Task objective: Find the line with "rw [streakLoopA_inv actions" in the entries below, then reproduce it and every line after it down to and including the line with "x0, so x0 ≠ x", exactly.

Dataset content:
------------------------------------

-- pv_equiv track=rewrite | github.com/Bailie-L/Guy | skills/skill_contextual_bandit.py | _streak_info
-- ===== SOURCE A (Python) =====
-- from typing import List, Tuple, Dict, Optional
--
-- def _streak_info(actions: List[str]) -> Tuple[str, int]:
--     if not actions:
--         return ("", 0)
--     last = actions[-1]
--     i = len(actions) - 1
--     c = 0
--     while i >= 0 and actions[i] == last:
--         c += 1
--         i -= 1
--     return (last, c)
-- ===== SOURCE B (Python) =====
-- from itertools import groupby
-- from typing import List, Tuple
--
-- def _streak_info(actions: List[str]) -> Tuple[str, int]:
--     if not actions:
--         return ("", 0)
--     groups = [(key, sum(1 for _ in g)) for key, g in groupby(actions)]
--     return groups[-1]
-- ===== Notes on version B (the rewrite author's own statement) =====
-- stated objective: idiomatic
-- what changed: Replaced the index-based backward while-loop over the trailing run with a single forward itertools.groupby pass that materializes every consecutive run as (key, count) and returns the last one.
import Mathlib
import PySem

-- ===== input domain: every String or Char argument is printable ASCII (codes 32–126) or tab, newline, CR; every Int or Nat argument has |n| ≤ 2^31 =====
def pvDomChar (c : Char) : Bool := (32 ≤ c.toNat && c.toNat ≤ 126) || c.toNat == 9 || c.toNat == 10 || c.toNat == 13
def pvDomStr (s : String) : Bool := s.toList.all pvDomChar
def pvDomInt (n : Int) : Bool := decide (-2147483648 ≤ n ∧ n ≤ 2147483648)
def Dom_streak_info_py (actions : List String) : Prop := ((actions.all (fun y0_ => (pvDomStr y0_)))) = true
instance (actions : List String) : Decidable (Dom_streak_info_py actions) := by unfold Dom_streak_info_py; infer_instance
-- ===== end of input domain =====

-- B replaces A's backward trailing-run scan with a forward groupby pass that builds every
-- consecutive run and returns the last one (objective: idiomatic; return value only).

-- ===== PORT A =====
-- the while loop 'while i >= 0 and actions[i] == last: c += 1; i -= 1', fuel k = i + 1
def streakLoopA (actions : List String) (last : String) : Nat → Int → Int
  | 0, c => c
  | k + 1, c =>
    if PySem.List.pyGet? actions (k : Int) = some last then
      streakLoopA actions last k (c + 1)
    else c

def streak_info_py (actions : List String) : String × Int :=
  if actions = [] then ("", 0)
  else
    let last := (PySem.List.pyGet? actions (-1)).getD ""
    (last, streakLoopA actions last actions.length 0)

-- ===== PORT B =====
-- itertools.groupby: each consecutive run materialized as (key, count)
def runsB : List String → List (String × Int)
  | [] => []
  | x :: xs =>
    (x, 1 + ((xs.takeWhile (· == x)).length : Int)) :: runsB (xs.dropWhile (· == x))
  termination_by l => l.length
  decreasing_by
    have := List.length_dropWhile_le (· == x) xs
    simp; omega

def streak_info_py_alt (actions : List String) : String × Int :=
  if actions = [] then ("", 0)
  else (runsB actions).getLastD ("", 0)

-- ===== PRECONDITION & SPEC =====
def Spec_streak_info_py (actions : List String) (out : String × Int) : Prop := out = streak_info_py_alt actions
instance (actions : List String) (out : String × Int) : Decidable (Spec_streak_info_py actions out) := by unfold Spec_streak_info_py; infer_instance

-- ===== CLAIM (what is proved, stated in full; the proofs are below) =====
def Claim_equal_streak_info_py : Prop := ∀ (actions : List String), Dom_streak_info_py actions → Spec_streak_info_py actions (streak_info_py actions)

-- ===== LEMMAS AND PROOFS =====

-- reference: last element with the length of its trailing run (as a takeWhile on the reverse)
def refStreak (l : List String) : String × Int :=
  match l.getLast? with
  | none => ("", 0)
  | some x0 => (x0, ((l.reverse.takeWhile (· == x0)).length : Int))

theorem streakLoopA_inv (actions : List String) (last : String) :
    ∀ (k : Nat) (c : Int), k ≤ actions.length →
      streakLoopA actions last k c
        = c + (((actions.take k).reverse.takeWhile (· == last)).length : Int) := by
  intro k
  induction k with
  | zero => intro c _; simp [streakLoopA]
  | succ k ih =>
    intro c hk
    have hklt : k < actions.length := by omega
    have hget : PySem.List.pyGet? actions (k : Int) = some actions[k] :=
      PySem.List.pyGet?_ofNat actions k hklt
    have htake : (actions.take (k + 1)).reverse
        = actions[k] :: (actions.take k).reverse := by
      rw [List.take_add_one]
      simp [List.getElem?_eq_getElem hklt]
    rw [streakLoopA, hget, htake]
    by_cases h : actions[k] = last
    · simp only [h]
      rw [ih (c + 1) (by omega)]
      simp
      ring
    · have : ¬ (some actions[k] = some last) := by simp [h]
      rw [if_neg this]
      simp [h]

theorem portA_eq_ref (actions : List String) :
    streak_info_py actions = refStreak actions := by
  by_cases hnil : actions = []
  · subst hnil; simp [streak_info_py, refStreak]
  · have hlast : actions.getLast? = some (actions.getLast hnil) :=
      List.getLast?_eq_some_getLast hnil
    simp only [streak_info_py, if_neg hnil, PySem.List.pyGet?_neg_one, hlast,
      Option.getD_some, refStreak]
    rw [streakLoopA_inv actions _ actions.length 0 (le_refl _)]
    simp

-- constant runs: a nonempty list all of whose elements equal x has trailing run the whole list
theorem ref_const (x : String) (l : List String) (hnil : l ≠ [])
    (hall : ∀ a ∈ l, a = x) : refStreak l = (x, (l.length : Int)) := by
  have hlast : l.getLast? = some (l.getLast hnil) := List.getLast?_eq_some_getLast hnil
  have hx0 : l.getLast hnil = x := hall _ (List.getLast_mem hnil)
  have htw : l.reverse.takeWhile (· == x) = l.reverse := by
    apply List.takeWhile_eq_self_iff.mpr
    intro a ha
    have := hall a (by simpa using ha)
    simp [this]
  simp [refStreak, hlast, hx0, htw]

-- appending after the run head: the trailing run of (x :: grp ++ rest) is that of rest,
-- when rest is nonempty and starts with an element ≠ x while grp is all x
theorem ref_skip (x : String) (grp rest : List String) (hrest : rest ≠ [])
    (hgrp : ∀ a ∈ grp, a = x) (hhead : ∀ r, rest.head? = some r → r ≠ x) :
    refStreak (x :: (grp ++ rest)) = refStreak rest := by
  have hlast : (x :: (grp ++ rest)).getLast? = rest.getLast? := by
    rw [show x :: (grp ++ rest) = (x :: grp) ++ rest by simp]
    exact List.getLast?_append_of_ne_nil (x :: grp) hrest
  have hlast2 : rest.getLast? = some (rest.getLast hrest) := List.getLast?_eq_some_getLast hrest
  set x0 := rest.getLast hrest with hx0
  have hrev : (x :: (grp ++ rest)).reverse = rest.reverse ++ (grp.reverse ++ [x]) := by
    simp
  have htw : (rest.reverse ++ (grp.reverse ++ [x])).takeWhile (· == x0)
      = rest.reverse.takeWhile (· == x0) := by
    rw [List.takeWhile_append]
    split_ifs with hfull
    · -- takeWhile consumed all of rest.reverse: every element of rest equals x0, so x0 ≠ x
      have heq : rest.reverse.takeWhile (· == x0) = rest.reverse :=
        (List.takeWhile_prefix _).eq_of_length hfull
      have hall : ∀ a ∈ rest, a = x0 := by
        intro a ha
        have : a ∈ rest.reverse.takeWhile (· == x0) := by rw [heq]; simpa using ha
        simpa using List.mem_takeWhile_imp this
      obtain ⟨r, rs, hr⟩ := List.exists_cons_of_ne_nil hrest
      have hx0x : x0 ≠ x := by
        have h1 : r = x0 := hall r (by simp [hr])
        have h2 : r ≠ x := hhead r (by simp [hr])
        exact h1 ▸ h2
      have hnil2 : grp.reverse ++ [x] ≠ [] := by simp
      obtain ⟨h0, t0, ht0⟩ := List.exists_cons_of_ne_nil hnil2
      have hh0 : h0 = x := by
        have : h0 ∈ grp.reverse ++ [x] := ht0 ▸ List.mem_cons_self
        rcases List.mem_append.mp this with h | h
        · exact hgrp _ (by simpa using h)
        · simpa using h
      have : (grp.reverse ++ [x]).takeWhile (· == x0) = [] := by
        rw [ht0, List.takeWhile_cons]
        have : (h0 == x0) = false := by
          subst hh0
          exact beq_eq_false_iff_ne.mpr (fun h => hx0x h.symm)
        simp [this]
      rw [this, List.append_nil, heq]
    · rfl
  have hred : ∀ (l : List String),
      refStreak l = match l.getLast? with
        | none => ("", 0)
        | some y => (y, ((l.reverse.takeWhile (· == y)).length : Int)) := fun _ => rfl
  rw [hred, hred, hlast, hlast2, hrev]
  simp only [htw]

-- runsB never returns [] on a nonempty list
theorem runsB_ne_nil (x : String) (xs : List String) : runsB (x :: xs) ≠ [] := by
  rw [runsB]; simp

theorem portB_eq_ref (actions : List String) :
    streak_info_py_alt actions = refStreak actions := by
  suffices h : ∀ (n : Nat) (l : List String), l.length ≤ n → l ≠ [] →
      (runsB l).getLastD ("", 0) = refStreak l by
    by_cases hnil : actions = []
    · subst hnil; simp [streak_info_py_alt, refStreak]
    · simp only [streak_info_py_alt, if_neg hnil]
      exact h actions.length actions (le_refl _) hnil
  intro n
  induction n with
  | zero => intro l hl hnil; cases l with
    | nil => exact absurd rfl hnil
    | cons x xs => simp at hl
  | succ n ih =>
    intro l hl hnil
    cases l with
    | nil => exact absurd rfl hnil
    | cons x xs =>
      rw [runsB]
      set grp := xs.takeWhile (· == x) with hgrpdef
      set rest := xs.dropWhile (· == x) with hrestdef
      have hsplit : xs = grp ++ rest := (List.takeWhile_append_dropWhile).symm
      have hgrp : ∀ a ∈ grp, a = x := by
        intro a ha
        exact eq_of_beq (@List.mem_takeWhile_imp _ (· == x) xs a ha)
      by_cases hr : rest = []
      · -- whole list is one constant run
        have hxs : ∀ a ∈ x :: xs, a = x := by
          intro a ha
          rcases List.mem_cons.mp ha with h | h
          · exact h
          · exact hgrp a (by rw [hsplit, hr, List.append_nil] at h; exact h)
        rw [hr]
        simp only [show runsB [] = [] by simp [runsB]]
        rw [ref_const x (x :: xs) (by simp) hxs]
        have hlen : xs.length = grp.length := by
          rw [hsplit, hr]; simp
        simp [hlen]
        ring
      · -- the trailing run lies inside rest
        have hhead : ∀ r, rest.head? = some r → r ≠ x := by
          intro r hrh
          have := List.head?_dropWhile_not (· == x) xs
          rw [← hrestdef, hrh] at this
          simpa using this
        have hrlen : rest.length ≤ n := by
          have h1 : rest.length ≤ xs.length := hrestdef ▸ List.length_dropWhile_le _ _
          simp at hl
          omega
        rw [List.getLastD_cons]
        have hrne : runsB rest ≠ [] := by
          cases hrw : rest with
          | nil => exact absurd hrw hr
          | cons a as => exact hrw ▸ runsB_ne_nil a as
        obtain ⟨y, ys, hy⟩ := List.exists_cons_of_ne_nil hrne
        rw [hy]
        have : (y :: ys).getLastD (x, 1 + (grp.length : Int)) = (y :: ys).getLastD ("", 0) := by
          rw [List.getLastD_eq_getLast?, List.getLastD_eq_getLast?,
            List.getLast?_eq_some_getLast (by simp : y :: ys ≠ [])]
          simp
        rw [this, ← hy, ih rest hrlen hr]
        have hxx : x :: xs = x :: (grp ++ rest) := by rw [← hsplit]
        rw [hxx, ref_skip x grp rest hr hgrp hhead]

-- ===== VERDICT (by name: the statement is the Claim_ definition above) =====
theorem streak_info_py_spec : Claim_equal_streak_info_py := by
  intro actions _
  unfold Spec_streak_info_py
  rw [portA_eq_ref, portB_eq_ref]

------------------------------------

Completed exercise:
    rw [streakLoopA_inv actions _ actions.length 0 (le_refl _)]
    simp

-- constant runs: a nonempty list all of whose elements equal x has trailing run the whole list
theorem ref_const (x : String) (l : List String) (hnil : l ≠ [])
    (hall : ∀ a ∈ l, a = x) : refStreak l = (x, (l.length : Int)) := by
  have hlast : l.getLast? = some (l.getLast hnil) := List.getLast?_eq_some_getLast hnil
  have hx0 : l.getLast hnil = x := hall _ (List.getLast_mem hnil)
  have htw : l.reverse.takeWhile (· == x) = l.reverse := by
    apply List.takeWhile_eq_self_iff.mpr
    intro a ha
    have := hall a (by simpa using ha)
    simp [this]
  simp [refStreak, hlast, hx0, htw]

-- appending after the run head: the trailing run of (x :: grp ++ rest) is that of rest,
-- when rest is nonempty and starts with an element ≠ x while grp is all x
theorem ref_skip (x : String) (grp rest : List String) (hrest : rest ≠ [])
    (hgrp : ∀ a ∈ grp, a = x) (hhead : ∀ r, rest.head? = some r → r ≠ x) :
    refStreak (x :: (grp ++ rest)) = refStreak rest := by
  have hlast : (x :: (grp ++ rest)).getLast? = rest.getLast? := by
    rw [show x :: (grp ++ rest) = (x :: grp) ++ rest by simp]
    exact List.getLast?_append_of_ne_nil (x :: grp) hrest
  have hlast2 : rest.getLast? = some (rest.getLast hrest) := List.getLast?_eq_some_getLast hrest
  set x0 := rest.getLast hrest with hx0
  have hrev : (x :: (grp ++ rest)).reverse = rest.reverse ++ (grp.reverse ++ [x]) := by
    simp
  have htw : (rest.reverse ++ (grp.reverse ++ [x])).takeWhile (· == x0)
      = rest.reverse.takeWhile (· == x0) := by
    rw [List.takeWhile_append]
    split_ifs with hfull
    · -- takeWhile consumed all of rest.reverse: every element of rest equals x0, so x0 ≠ x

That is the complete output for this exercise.